Он смотрел на нее, тяжело дыша, и глаза его постепенно наливались вишневым, а кровь останавливалась под ладонью, сворачивалась темными комками.
– Бери, Нории! Делай, что нужно, а потом я уйду в Рудлог. Это тебе надо, да? – Тело горело, будто снова возвращался жар, а она лежала перед повелителем Истаила, раскрытая, безжалостная, и смотрела, как льется кровь по его груди. Порезы на пальцах пульсировали, словно ожоги. – Это надо?! Я лягу под тебя – один раз, дракон! Добровольно! И больше не хочу тебя видеть. Согласен?
– Ты мне женой нужна, – пророкотал Нории глухо и жестко, не отводя глаз.

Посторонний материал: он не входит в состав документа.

-- pv_equiv track=rewrite | github.com/ruthalemfanta/Medical-Guideline-Assistant | src/answer_generator.py | _find_relevant_quote
-- ===== SOURCE A (Python) =====
-- def _find_relevant_quote(doc_content: str, answer: str) -> str:
--     """Find the most relevant quote from document content."""
--
--     # Simple approach: find sentences that appear in both
--     doc_sentences = doc_content.split('. ')
--     answer_lower = answer.lower()
--
--     for sentence in doc_sentences:
--         if len(sentence) > 50:  # Meaningful sentence
--             # Check if key words from sentence appear in answer
--             sentence_words = set(sentence.lower().split())
--             answer_words = set(answer_lower.split())
--
--             overlap = len(sentence_words.intersection(answer_words))
--             if overlap >= 3:  # Reasonable overlap
--                 return sentence[:200] + "..." if len(sentence) > 200 else sentence
--
--     # Fallback: return first meaningful sentence
--     for sentence in doc_sentences:
--         if len(sentence) > 50:
--             return sentence[:200] + "..." if len(sentence) > 200 else sentence
--
--     return doc_content[:200] + "..."
-- ===== SOURCE B (Python) =====
-- def _find_relevant_quote(doc_content: str, answer: str) -> str:
--     """Score-and-select: build one scored list (lacks_overlap, position, sentence)
--     over the meaningful sentences, then pick the minimum under tuple order."""
--     answer_words = set(answer.lower().split())
--     scored = [
--         (len(set(s.lower().split()) & answer_words) < 3, i, s)
--         for i, s in enumerate(doc_content.split('. '))
--         if len(s) > 50
--     ]
--     if not scored:
--         return doc_content[:200] + "..."
--     s = min(scored)[2]
--     return s[:200] + "..." if len(s) > 200 else s
-- ===== Notes on version B (the rewrite author's own statement) =====
-- stated objective: alternative
-- what changed: B replaces A's two sequential early-return scans with a score-and-select formulation: it builds one scored list (lacks_overlap, position, sentence) over the meaningful sentences and picks the result as the minimum of that list under lexicographic tuple order, with the unscored doc-prefix fallback only when the list is empty.
import Mathlib
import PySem

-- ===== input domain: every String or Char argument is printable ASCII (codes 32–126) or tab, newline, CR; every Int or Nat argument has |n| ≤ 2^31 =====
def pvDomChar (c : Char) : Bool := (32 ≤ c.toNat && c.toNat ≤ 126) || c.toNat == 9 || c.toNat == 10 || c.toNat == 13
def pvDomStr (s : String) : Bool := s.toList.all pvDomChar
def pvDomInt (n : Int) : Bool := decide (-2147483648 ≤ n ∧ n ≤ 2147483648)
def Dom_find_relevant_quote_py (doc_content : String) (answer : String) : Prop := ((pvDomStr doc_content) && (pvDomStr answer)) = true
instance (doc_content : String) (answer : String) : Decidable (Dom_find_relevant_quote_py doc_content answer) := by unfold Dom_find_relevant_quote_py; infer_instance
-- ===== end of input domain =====

-- B replaces A's two early-return scans with a score-and-select formulation (one scored
-- list over the meaningful sentences, answer = minimum under tuple order); same value.

-- ===== PORT A =====
-- sentence[:200] + "..." if len(sentence) > 200 else sentence
def pvFmt (s : List Char) : List Char :=
  if 200 < s.length then PySem.List.slice s none (some 200) ++ "...".toList else s

-- overlap = len(set(sentence.lower().split()).intersection(answer_words))
def pvOverlap (s : List Char) (aw : PySem.Set (List Char)) : Int :=
  PySem.Set.len (PySem.Set.inter (PySem.Set.ofList (PySem.Chars.split₀ (PySem.Chars.lower s))) aw)

-- first loop of A: first sentence with len > 50 and overlap >= 3, formatted
def pvA_loop1 (al : List Char) : List (List Char) → Option (List Char)
  | [] => none
  | s :: r =>
    if 50 < s.length then
      if 3 ≤ pvOverlap s (PySem.Set.ofList (PySem.Chars.split₀ al)) then some (pvFmt s)
      else pvA_loop1 al r
    else pvA_loop1 al r

-- second loop of A: first sentence with len > 50, formatted
def pvA_loop2 : List (List Char) → Option (List Char)
  | [] => none
  | s :: r => if 50 < s.length then some (pvFmt s) else pvA_loop2 r

def find_relevant_quote_py (doc_content : String) (answer : String) : String :=
  let sents := PySem.Chars.splitOn doc_content.toList ". ".toList
  let al := PySem.Chars.lower answer.toList
  match pvA_loop1 al sents with
  | some v => String.ofList v
  | none =>
    match pvA_loop2 sents with
    | some v => String.ofList v
    | none => String.ofList (PySem.List.slice doc_content.toList none (some 200) ++ "...".toList)

-- ===== PORT B =====
-- Python's tuple '<' on the scored triples; within a scored list the (flag, index)
-- pairs are all distinct, so the third component is never compared: exact there.
def pvLt (a b : Bool × Nat × List Char) : Bool :=
  (!a.1 && b.1) || (a.1 == b.1 && decide (a.2.1 < b.2.1))

-- min(scored): first minimal element (ports Python's min on the scored list)
def pvMin1 : List (Bool × Nat × List Char) → Option (Bool × Nat × List Char)
  | [] => none
  | x :: t =>
    match pvMin1 t with
    | none => some x
    | some m => some (if pvLt m x then m else x)

-- the list comprehension: (overlap < 3, i, s) for meaningful sentences, i = enumerate index
def pvScored (aw : PySem.Set (List Char)) : Nat → List (List Char) → List (Bool × Nat × List Char)
  | _, [] => []
  | i, s :: r =>
    if 50 < s.length then (decide (pvOverlap s aw < 3), i, s) :: pvScored aw (i + 1) r
    else pvScored aw (i + 1) r

def find_relevant_quote_py_alt (doc_content : String) (answer : String) : String :=
  let aw := PySem.Set.ofList (PySem.Chars.split₀ (PySem.Chars.lower answer.toList))
  let scored := pvScored aw 0 (PySem.Chars.splitOn doc_content.toList ". ".toList)
  match pvMin1 scored with
  | none => String.ofList (PySem.List.slice doc_content.toList none (some 200) ++ "...".toList)
  | some m => String.ofList (pvFmt m.2.2)

-- ===== PRECONDITION & SPEC =====
def Spec_find_relevant_quote_py (doc_content : String) (answer : String) (out : String) : Prop := out = find_relevant_quote_py_alt doc_content answer
instance (doc_content : String) (answer : String) (out : String) : Decidable (Spec_find_relevant_quote_py doc_content answer out) := by unfold Spec_find_relevant_quote_py; infer_instance

-- ===== CLAIM (what is proved, stated in full; the proofs are below) =====
def Claim_equal_find_relevant_quote_py : Prop := ∀ (doc_content : String) (answer : String), Dom_find_relevant_quote_py doc_content answer → Spec_find_relevant_quote_py doc_content answer (find_relevant_quote_py doc_content answer)

-- ===== LEMMAS AND PROOFS =====

-- characterisation of min over a scored suffix starting at index i
def pvSpec (aw : PySem.Set (List Char)) : Nat → List (List Char) → Option (Bool × Nat × List Char)
  | _, [] => none
  | i, s :: r =>
    if 50 < s.length then
      if pvOverlap s aw < 3 then
        match pvSpec aw (i + 1) r with
        | some m => if m.1 = false then some m else some (true, i, s)
        | none => some (true, i, s)
      else some (false, i, s)
    else pvSpec aw (i + 1) r

theorem pvMin1_scored (aw : PySem.Set (List Char)) (l : List (List Char)) : ∀ i : Nat,
    pvMin1 (pvScored aw i l) = pvSpec aw i l ∧
      (∀ m, pvSpec aw i l = some m → i ≤ m.2.1) := by
  induction l with
  | nil => intro i; simp [pvScored, pvSpec, pvMin1]
  | cons s r ih =>
    intro i
    obtain ⟨heq, hbd⟩ := ih (i + 1)
    by_cases h50 : 50 < s.length
    · by_cases hov : pvOverlap s aw < 3
      · have hd : (decide (pvOverlap s aw < 3)) = true := by simp [hov]
        constructor
        · simp only [pvScored, pvSpec, h50, hov, if_pos, pvMin1, heq, hd]
          cases hm : pvSpec aw (i + 1) r with
          | none => simp
          | some m =>
            obtain ⟨f, j, t⟩ := m
            have hb : i + 1 ≤ j := hbd _ hm
            cases f with
            | false => simp [pvLt]
            | true =>
              have hlt : pvLt (true, j, t) (true, i, s) = false := by
                simp [pvLt]; omega
              simp [hlt]
        · intro m hm
          simp only [pvSpec, h50, hov, if_pos] at hm
          cases hs : pvSpec aw (i + 1) r with
          | none =>
            rw [hs] at hm
            simp at hm
            subst hm
            simp
          | some m' =>
            obtain ⟨f, j, t⟩ := m'
            have hb : i + 1 ≤ j := by simpa using hbd _ hs
            rw [hs] at hm
            cases f with
            | false =>
              simp at hm
              subst hm
              simp
              omega
            | true =>
              simp at hm
              subst hm
              simp
      · have hd : (decide (pvOverlap s aw < 3)) = false := by simp [hov]
        constructor
        · simp only [pvScored, pvSpec, h50, hov, if_pos, if_neg, pvMin1, heq, hd]
          cases hm : pvSpec aw (i + 1) r with
          | none => simp
          | some m =>
            obtain ⟨f, j, t⟩ := m
            have hb : i + 1 ≤ j := hbd _ hm
            have hlt : pvLt (f, j, t) (false, i, s) = false := by
              cases f <;> simp [pvLt] <;> omega
            simp [hlt]
        · intro m hm
          simp only [pvSpec, h50, hov, if_pos, if_neg] at hm
          cases hm; simp
    · constructor
      · simp [pvScored, pvSpec, h50, heq]
      · intro m hm
        simp only [pvSpec, h50, if_neg] at hm
        rw [if_neg (by simpa using h50)] at hm
        exact Nat.le_of_succ_le (hbd m hm)

-- pvSpec's flag tells which of A's loops produced the sentence
theorem pvSpec_loops (al : List Char) (l : List (List Char)) : ∀ i : Nat,
    (match pvSpec (PySem.Set.ofList (PySem.Chars.split₀ al)) i l with
     | some (false, _, s) => pvA_loop1 al l = some (pvFmt s)
     | some (true, _, s) => pvA_loop1 al l = none ∧ pvA_loop2 l = some (pvFmt s)
     | none => pvA_loop1 al l = none ∧ pvA_loop2 l = none) := by
  induction l with
  | nil => intro i; simp [pvSpec, pvA_loop1, pvA_loop2]
  | cons s r ih =>
    intro i
    have ihr := ih (i + 1)
    by_cases h50 : 50 < s.length
    · by_cases hov : pvOverlap s (PySem.Set.ofList (PySem.Chars.split₀ al)) < 3
      · have hov' : ¬ 3 ≤ pvOverlap s (PySem.Set.ofList (PySem.Chars.split₀ al)) := by omega
        simp only [pvSpec, h50, hov, if_pos]
        cases hm : pvSpec (PySem.Set.ofList (PySem.Chars.split₀ al)) (i + 1) r with
        | none =>
          rw [hm] at ihr
          simp [pvA_loop1, pvA_loop2, h50, hov', ihr.1]
        | some m =>
          rw [hm] at ihr
          obtain ⟨f, j, t⟩ := m
          cases f with
          | false => simpa [pvA_loop1, h50, hov'] using ihr
          | true => simp [pvA_loop1, pvA_loop2, h50, hov', ihr.1]
      · have hov' : 3 ≤ pvOverlap s (PySem.Set.ofList (PySem.Chars.split₀ al)) := by omega
        simp [pvSpec, h50, hov, pvA_loop1, hov']
    · simp only [pvSpec, h50, if_neg]
      cases hm : pvSpec (PySem.Set.ofList (PySem.Chars.split₀ al)) (i + 1) r with
      | none =>
        rw [hm] at ihr
        simp [pvA_loop1, pvA_loop2, h50, ihr.1, ihr.2]
      | some m =>
        rw [hm] at ihr
        obtain ⟨f, j, t⟩ := m
        cases f with
        | false => simpa [pvA_loop1, h50] using ihr
        | true => simp [pvA_loop1, pvA_loop2, h50, ihr.1, ihr.2]

-- ===== VERDICT (by name: the statement is the Claim_ definition above) =====
theorem find_relevant_quote_py_spec : Claim_equal_find_relevant_quote_py := by
  intro doc_content answer _
  unfold Spec_find_relevant_quote_py find_relevant_quote_py find_relevant_quote_py_alt
  simp only []
  set al := PySem.Chars.lower answer.toList with hal
  set sents := PySem.Chars.splitOn doc_content.toList ". ".toList with hsents
  rw [(pvMin1_scored (PySem.Set.ofList (PySem.Chars.split₀ al)) sents 0).1]
  have h := pvSpec_loops al sents 0
  cases hm : pvSpec (PySem.Set.ofList (PySem.Chars.split₀ al)) 0 sents with
  | none =>
    rw [hm] at h
    simp [h.1, h.2]
  | some m =>
    rw [hm] at h
    obtain ⟨f, j, t⟩ := m
    cases f with
    | false => simp [h]
    | true => simp [h.1, h.2]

– Женой, – прошипела Ангелина, поднимаясь и опираясь на локти. В голове было гулко и тягостно. – Ну хорошо. Зачем ждать? Отведи меня в храм, я дам согласие. Ну, Нории? Ты же этого добивался? Дам согласие. Потом стану твоей. Как хочешь. Где хочешь. Если пообещаешь завтра отнести меня в Рудлог и больше не появляться в моей жизни!
– Так не будет! – рявкнул Владыка, и на миг от него полыхнуло таким гневом, что Ани покачнулась, а за окном закружилась и зашелестела листва.
– А что же? – холодно спросила она. – Что еще тебе нужно?
– Твоей любви, – ответил он с рычанием. И принцесса рассмеялась, запрокинув голову. Это было невыносимо. Что же она делает?
– Боги, Нории! Да я ненавижу тебя. Я не могу тебя видеть, не могу выносить, не могу терпеть то, что не способна ничего тебе противопоставить. О какой любви ты говоришь? Моей? Посмотри на меня и скажи: я могу полюбить тебя?
– Можешь, – пророкотал он уверенно.
– Ты ошибаешься! – крикнула она зло. В глазах замелькали темные круги, и принцесса снова упала на кровать. В носу защипало, Ангелина сжала зубы, сглотнула. Посмотрела на свою руку – та была в крови, – и голова вдруг закружилась от слабости. Ани потянула на себя простынь, прикрылась неловко, повернувшись на бок. Если он сейчас притронется к ней, она умрет. В груди давило так, что невозможно было дышать, и мышцы свело в сухой камень – еще усилие, и рассыплется пылью.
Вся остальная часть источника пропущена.